Вера задумалась, потом аккуратно закрыла книгу и поставила на место.
Вся кухонная утварь уместилась на одной полке. Впрочем, наряды Печиноги, развешанные и разложенные во вместительном шкафу, тоже впечатляли. Вера вспомнила, что инженер велел ей подобрать что-нибудь для себя, и, поколебавшись, взяла голубую рубашку в мелкий рубчик и синие люстриновые шаровары. Не сумев отыскать пояса, она подвязала спадающие шаровары одним из многочисленных галстуков, а на босые ноги надела безразмерные меховые чувяки. Вся одежда Печиноги пахла нафталином и еще чем-то травяным, в чем Вера, поднаторевшая в запахах во время службы у Домогатских, признала запах дорогой туалетной воды, которой пользовался один из закадычных друзей покойного Павла Петровича.
Отчего-то в одежде инженера Вера почувствовала себя уютно и спокойно. Она свернулась калачиком под меховым одеялом, волей отогнала непрошеные мысли и почти сразу уснула. Филимон перебрался с комода ей в ноги и еще долго сидел на кровати неподвижным загадочным изваянием, глядя в окно на мохнатую звезду с долгими алмазными лучами.

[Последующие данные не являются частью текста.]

-- pv_equiv track=rewrite | github.com/ajinabraham/libsast | libsast/core_matcher/matchers.py | get_match_lines
-- ===== SOURCE A (Python) =====
-- def get_match_lines(content, pos):
--     """Get Match lines from position."""
--     start_line = 0
--     filepos = 0
--     skip = False
--     for idx, line in enumerate(content.split('\n'), 1):
--         filepos += len(line) + 1
--         if filepos >= pos[0] and filepos >= pos[1] and not skip:
--             # Match is on the same line
--             return (idx, idx)
--         elif filepos >= pos[0] and not skip:
--             # Multiline match, find start line
--             skip = True
--             start_line = idx
--         if filepos >= pos[1] and skip:
--             # Multiline march, find end line
--             return (start_line, idx)
-- ===== SOURCE B (Python) =====
-- def get_match_lines(content, pos):
--     """Get Match lines from position."""
--     # Build the prefix table of cumulative character offsets (end of each line,
--     # counting the '\n'), then locate the two thresholds with binary search.
--     offsets = []
--     total = 0
--     for line in content.split('\n'):
--         total += len(line) + 1
--         offsets.append(total)
--     i = _bisect_left(offsets, pos[0])
--     if i == len(offsets):
--         return None
--     if offsets[i] >= pos[1]:
--         return (i + 1, i + 1)
--     j = _bisect_left(offsets, pos[1])
--     if j == len(offsets):
--         return None
--     return (i + 1, j + 1)
--
--
-- def _bisect_left(a, x):
--     lo, hi = 0, len(a)
--     while lo < hi:
--         mid = (lo + hi) // 2
--         if a[mid] < x:
--             lo = mid + 1
--         else:
--             hi = mid
--     return lo
-- ===== Notes on version B (the rewrite author's own statement) =====
-- stated objective: alternative
-- what changed: Replaces the single stateful scan with a skip flag by a prefix-offset table plus two independent binary searches for the start and end thresholds.
import Mathlib
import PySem

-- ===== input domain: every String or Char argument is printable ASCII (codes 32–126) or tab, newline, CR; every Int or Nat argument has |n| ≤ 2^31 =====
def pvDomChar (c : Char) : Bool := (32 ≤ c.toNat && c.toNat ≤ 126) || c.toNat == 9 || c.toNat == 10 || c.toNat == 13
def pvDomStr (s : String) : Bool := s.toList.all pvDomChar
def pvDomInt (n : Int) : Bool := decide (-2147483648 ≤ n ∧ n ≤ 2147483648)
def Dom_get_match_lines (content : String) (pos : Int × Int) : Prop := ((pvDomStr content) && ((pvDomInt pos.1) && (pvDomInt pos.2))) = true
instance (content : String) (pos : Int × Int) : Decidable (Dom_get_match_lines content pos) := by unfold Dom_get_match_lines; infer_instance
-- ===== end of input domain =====

-- B replaces A's single stateful scan (skip flag) by a prefix-offset table plus
-- two binary searches; same cost class, different algorithm (objective: alternative).

-- ===== PORT A =====
-- A's loop over enumerate(content.split('\n'), 1) with state (start_line, filepos, skip).
def goA : List String → Int → Int → Int → Bool → Int × Int → Option (Int × Int)
  | [], _, _, _, _, _ => none
  | line :: rest, idx, filepos, start_line, skip, pos =>
    let fp := filepos + PySem.Str.len line + 1
    if pos.1 ≤ fp ∧ pos.2 ≤ fp ∧ skip = false then some (idx, idx)
    else if pos.1 ≤ fp ∧ skip = false then
      -- skip := true, start_line := idx; then the trailing `if filepos >= pos[1] and skip`
      if pos.2 ≤ fp then some (idx, idx)
      else goA rest (idx + 1) fp idx true pos
    else if pos.2 ≤ fp ∧ skip = true then some (start_line, idx)
    else goA rest (idx + 1) fp start_line skip pos

-- content.split('\n'): split? with a nonempty separator is always `some`
def get_match_lines (content : String) (pos : Int × Int) : Option (Int × Int) :=
  goA ((PySem.Str.split? content "\n").getD []) 1 0 0 false pos

-- ===== PORT B =====
def prefixOffsets : List String → Int → List Int
  | [], _ => []
  | line :: rest, total =>
    (total + PySem.Str.len line + 1) :: prefixOffsets rest (total + PySem.Str.len line + 1)

-- hand-written bisect_left from Source B (while lo < hi: …)
def bisectGo (a : List Int) (x : Int) (lo hi : Nat) : Nat :=
  if _h : lo < hi then
    let mid := (lo + hi) / 2
    if a.getD mid 0 < x then bisectGo a x (mid + 1) hi else bisectGo a x lo mid
  else lo
termination_by hi - lo
decreasing_by all_goals omega

def bisectLeft (a : List Int) (x : Int) : Nat := bisectGo a x 0 a.length

def get_match_lines_alt (content : String) (pos : Int × Int) : Option (Int × Int) :=
  let offs := prefixOffsets ((PySem.Str.split? content "\n").getD []) 0
  let i := bisectLeft offs pos.1
  if i = offs.length then none
  else if pos.2 ≤ offs.getD i 0 then some ((i : Int) + 1, (i : Int) + 1)
  else
    let j := bisectLeft offs pos.2
    if j = offs.length then none
    else some ((i : Int) + 1, (j : Int) + 1)

-- ===== PRECONDITION & SPEC =====
def Spec_get_match_lines (content : String) (pos : Int × Int) (out : Option (Int × Int)) : Prop := out = get_match_lines_alt content pos
instance (content : String) (pos : Int × Int) (out : Option (Int × Int)) : Decidable (Spec_get_match_lines content pos out) := by unfold Spec_get_match_lines; infer_instance

-- ===== CLAIM (what is proved, stated in full; the proofs are below) =====
def Claim_equal_get_match_lines : Prop := ∀ (content : String) (pos : Int × Int), Dom_get_match_lines content pos → Spec_get_match_lines content pos (get_match_lines content pos)

-- ===== LEMMAS AND PROOFS =====

-- abbreviation used only in the proofs: first index with pos-threshold reached
def fidx (C : List Int) (x : Int) : Nat := C.findIdx (fun c => decide (x ≤ c))

-- the common characterization both ports are reduced to
def G (C : List Int) (pos : Int × Int) (idx : Int) : Option (Int × Int) :=
  let i := fidx C pos.1
  if i = C.length then none
  else if pos.2 ≤ C.getD i 0 then some (idx + i, idx + i)
  else
    let j := fidx C pos.2
    if j = C.length then none
    else some (idx + i, idx + j)

lemma fidx_cons (a : Int) (C : List Int) (x : Int) :
    fidx (a :: C) x = if x ≤ a then 0 else fidx C x + 1 := by
  simp only [fidx, List.findIdx_cons]
  by_cases h : x ≤ a <;> simp [h]

lemma fidx_le_length (C : List Int) (x : Int) : fidx C x ≤ C.length :=
  List.findIdx_le_length

lemma fidx_pred (C : List Int) (x : Int) (h : fidx C x < C.length) :
    x ≤ C.getD (fidx C x) 0 := by
  have := List.findIdx_getElem (w := h) (p := fun c => decide (x ≤ c)) (xs := C)
  simpa [List.getD_eq_getElem?_getD, List.getElem?_eq_getElem h] using this

lemma fidx_not_pred (C : List Int) (x : Int) (k : Nat) (hk : k < fidx C x) (hl : k < C.length) :
    ¬ x ≤ C.getD k 0 := by
  have := List.not_of_lt_findIdx (p := fun c => decide (x ≤ c)) (xs := C) hk
  simpa [List.getD_eq_getElem?_getD, List.getElem?_eq_getElem hl] using this

-- bisectGo computes fidx on a sorted list
lemma bisectGo_eq (C : List Int) (x : Int)
    (hs : ∀ k l : Nat, k ≤ l → l < C.length → C.getD k 0 ≤ C.getD l 0) :
    ∀ lo hi : Nat, lo ≤ fidx C x → fidx C x ≤ hi → hi ≤ C.length →
      bisectGo C x lo hi = fidx C x := by
  intro lo hi
  induction hn : hi - lo using Nat.strong_induction_on generalizing lo hi with
  | _ n ih =>
    intro h1 h2 h3
    unfold bisectGo
    split_ifs with hlt
    · have hmid : (lo + hi) / 2 < hi := by omega
      have hmidlen : (lo + hi) / 2 < C.length := by omega
      by_cases hc : C.getD ((lo + hi) / 2) 0 < x
      · simp only [if_pos hc]
        have hgt : (lo + hi) / 2 < fidx C x := by
          by_contra hle
          have hflen : fidx C x < C.length := by omega
          have := hs (fidx C x) ((lo + hi) / 2) (Nat.le_of_not_lt hle) hmidlen
          have := fidx_pred C x hflen
          omega
        exact ih (hi - ((lo + hi) / 2 + 1)) (by omega) _ _ rfl (by omega) h2 h3
      · simp only [if_neg hc]
        have hle : fidx C x ≤ (lo + hi) / 2 := by
          by_contra hgt
          have := fidx_not_pred C x ((lo + hi) / 2) (Nat.lt_of_not_le hgt) hmidlen
          omega
        exact ih ((lo + hi) / 2 - lo) (by omega) _ _ rfl h1 hle (by omega)
    · omega

-- prefix offsets: every entry is strictly above the accumulator
lemma prefixOffsets_pos (ls : List String) (acc : Int) :
    ∀ y ∈ prefixOffsets ls acc, acc < y := by
  induction ls generalizing acc with
  | nil => simp [prefixOffsets]
  | cons l rest ih =>
    intro y hy
    simp only [prefixOffsets, List.mem_cons] at hy
    have hlen : (0 : Int) ≤ PySem.Str.len l := by simp [PySem.Str.len_eq]
    rcases hy with h | h
    · omega
    · have := ih (acc + PySem.Str.len l + 1) y h
      omega

lemma prefixOffsets_sorted (ls : List String) (acc : Int) :
    List.Pairwise (· ≤ ·) (prefixOffsets ls acc) := by
  induction ls generalizing acc with
  | nil => simp [prefixOffsets]
  | cons l rest ih =>
    simp only [prefixOffsets]
    refine List.Pairwise.cons ?_ (ih _)
    intro y hy
    have := prefixOffsets_pos rest (acc + PySem.Str.len l + 1) y hy
    omega

lemma sorted_getD (C : List Int) (hp : List.Pairwise (· ≤ ·) C) :
    ∀ k l : Nat, k ≤ l → l < C.length → C.getD k 0 ≤ C.getD l 0 := by
  intro k l hkl hl
  rcases Nat.eq_or_lt_of_le hkl with rfl | hkl'
  · exact le_refl _
  · have hk : k < C.length := by omega
    have := (List.pairwise_iff_getElem (R := (· ≤ ·)) (l := C)).1 hp k l hk hl hkl'
    simpa [List.getD_eq_getElem?_getD, List.getElem?_eq_getElem hk, List.getElem?_eq_getElem hl]
      using this

-- B's port equals the characterization G at idx = 1
lemma alt_eq_G (content : String) (pos : Int × Int) :
    get_match_lines_alt content pos = G (prefixOffsets ((PySem.Str.split? content "\n").getD []) 0) pos 1 := by
  have hs := sorted_getD _ (prefixOffsets_sorted ((PySem.Str.split? content "\n").getD []) 0)
  have hb : ∀ x : Int, bisectLeft (prefixOffsets ((PySem.Str.split? content "\n").getD []) 0) x
      = fidx (prefixOffsets ((PySem.Str.split? content "\n").getD []) 0) x := by
    intro x
    exact bisectGo_eq _ x hs 0 _ (Nat.zero_le _) (fidx_le_length _ _) (le_refl _)
  simp only [get_match_lines_alt, G, hb]
  split_ifs <;> simp [Int.add_comm]

-- A's loop with skip = true: scan for the first offset reaching pos.2
lemma goA_skip (ls : List String) (pos : Int × Int) : ∀ (idx fp start : Int),
    goA ls idx fp start true pos =
      (let C := prefixOffsets ls fp
       let j := fidx C pos.2
       if j = C.length then none else some (start, idx + (j : Int))) := by
  induction ls with
  | nil => intro idx fp start; simp [goA, prefixOffsets, fidx]
  | cons l rest ih =>
    intro idx fp start
    simp only [goA, prefixOffsets, fidx_cons, PySem.Str.len_eq, List.length_cons]
    generalize fp + (l.toList.length : Int) + 1 = a
    by_cases h2 : pos.2 ≤ a
    · simp [h2]
    · have hle := fidx_le_length (prefixOffsets rest a) pos.2
      simp only [ih]
      by_cases hj : fidx (prefixOffsets rest a) pos.2 = (prefixOffsets rest a).length
      · simp [h2, hj]
      · have hne : ¬ (fidx (prefixOffsets rest a) pos.2 + 1 = (prefixOffsets rest a).length + 1) := by
          omega
        simp [h2, hj, hne]
        omega

-- A's loop with skip = false equals G
lemma goA_eq_G (ls : List String) (pos : Int × Int) : ∀ (idx fp start : Int),
    goA ls idx fp start false pos = G (prefixOffsets ls fp) pos idx := by
  induction ls with
  | nil => intro idx fp start; simp [goA, prefixOffsets, G, fidx]
  | cons l rest ih =>
    intro idx fp start
    simp only [goA, prefixOffsets, PySem.Str.len_eq]
    generalize fp + (l.toList.length : Int) + 1 = a
    by_cases h1 : pos.1 ≤ a
    · by_cases h2 : pos.2 ≤ a
      · simp [G, prefixOffsets, fidx_cons, h1, h2]
      · rw [goA_skip]
        have hle := fidx_le_length (prefixOffsets rest a) pos.2
        by_cases hj : fidx (prefixOffsets rest a) pos.2 = (prefixOffsets rest a).length
        · simp [G, prefixOffsets, fidx_cons, h1, h2, hj]
        · have hne : ¬ (fidx (prefixOffsets rest a) pos.2 + 1
              = (prefixOffsets rest a).length + 1) := by omega
          simp [G, prefixOffsets, fidx_cons, h1, h2, hj, hne]
          omega
    · rw [ih]
      generalize hC' : prefixOffsets rest a = C'
      have hle := fidx_le_length C' pos.1
      by_cases hi : fidx C' pos.1 = C'.length
      · simp [G, prefixOffsets, fidx_cons, h1, hi, hC']
      · have hne : ¬ (fidx C' pos.1 + 1 = C'.length + 1) := by omega
        have hilen : fidx C' pos.1 < C'.length := by omega
        have hpred := fidx_pred C' pos.1 hilen
        simp only [List.getD_eq_getElem?_getD] at hpred
        by_cases h2i : pos.2 ≤ C'[fidx C' pos.1]?.getD 0
        · simp [G, prefixOffsets, fidx_cons, h1, hi, hne, h2i, hC']
          omega
        · have h2a : ¬ pos.2 ≤ a := by
            have hmem : C'.getD (fidx C' pos.1) 0 ∈ C' := by
              rw [List.getD_eq_getElem _ _ hilen]
              exact List.getElem_mem _
            have := prefixOffsets_pos rest a _ (by rw [hC']; exact hmem)
            simp only [List.getD_eq_getElem?_getD] at this
            omega
          have hle2 := fidx_le_length C' pos.2
          by_cases hj : fidx C' pos.2 = C'.length
          · simp [G, prefixOffsets, fidx_cons, h1, hi, hne, h2i, h2a, hj, hC']
          · have hne2 : ¬ (fidx C' pos.2 + 1 = C'.length + 1) := by omega
            simp [G, prefixOffsets, fidx_cons, h1, hi, hne, h2i, h2a, hj, hne2, hC']
            omega

-- ===== VERDICT (by name: the statement is the Claim_ definition above) =====
theorem get_match_lines_spec : Claim_equal_get_match_lines := by
  intro content pos _
  show get_match_lines content pos = get_match_lines_alt content pos
  rw [get_match_lines, goA_eq_G, alt_eq_G]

Утром инженер разбудил Веру на середине запутанного, но вовсе не страшного сна. Она открыла глаза, но подниматься и вылезать из-под одеяла не торопилась. В руке Матвей Александрович держал за лапы убитого зайца. В густой шерсти Баньши еще не растаяли звездочки снежинок. На плоской морде пса виднелись следы крови.
– Прости, что поспать не дал. Туда-сюда путь не близкий, а у меня еще работа есть.
– Это вы простите, у вас из-за меня хлопоты.
– Пустое. Вставай, умывайся и поехали. Я тебе в дорогу свою шубу дам, свою так возьмешь, там разберешься – выбросить или починить можно. Я б на твоем месте выбросил.
– Выброшу, – кивнула Вера, вылезла из-под одеяла, встала на пол.
Инженер оказался неожиданно высоким, глядел сверху вниз. Раньше узнать времени не было, сначала на руках нес, после – она лежала, он сидел.
Баньши сразу же подошел к ней, обнюхал, удивленно взглянул на хозяина.
– Он удивляется, что на мне ваша одежда и запах ваш, – сказала Вера.
– Точно. Только Баньши не он, а она. Сука.
– Ну и велика же. Я думала – кобель.
– Все думают. – Печинога оглядел Веру в рубашке и шароварах, усмехнулся. – Надевай шубу и иди в сани садись. Баньши, дома остаешься. Карауль.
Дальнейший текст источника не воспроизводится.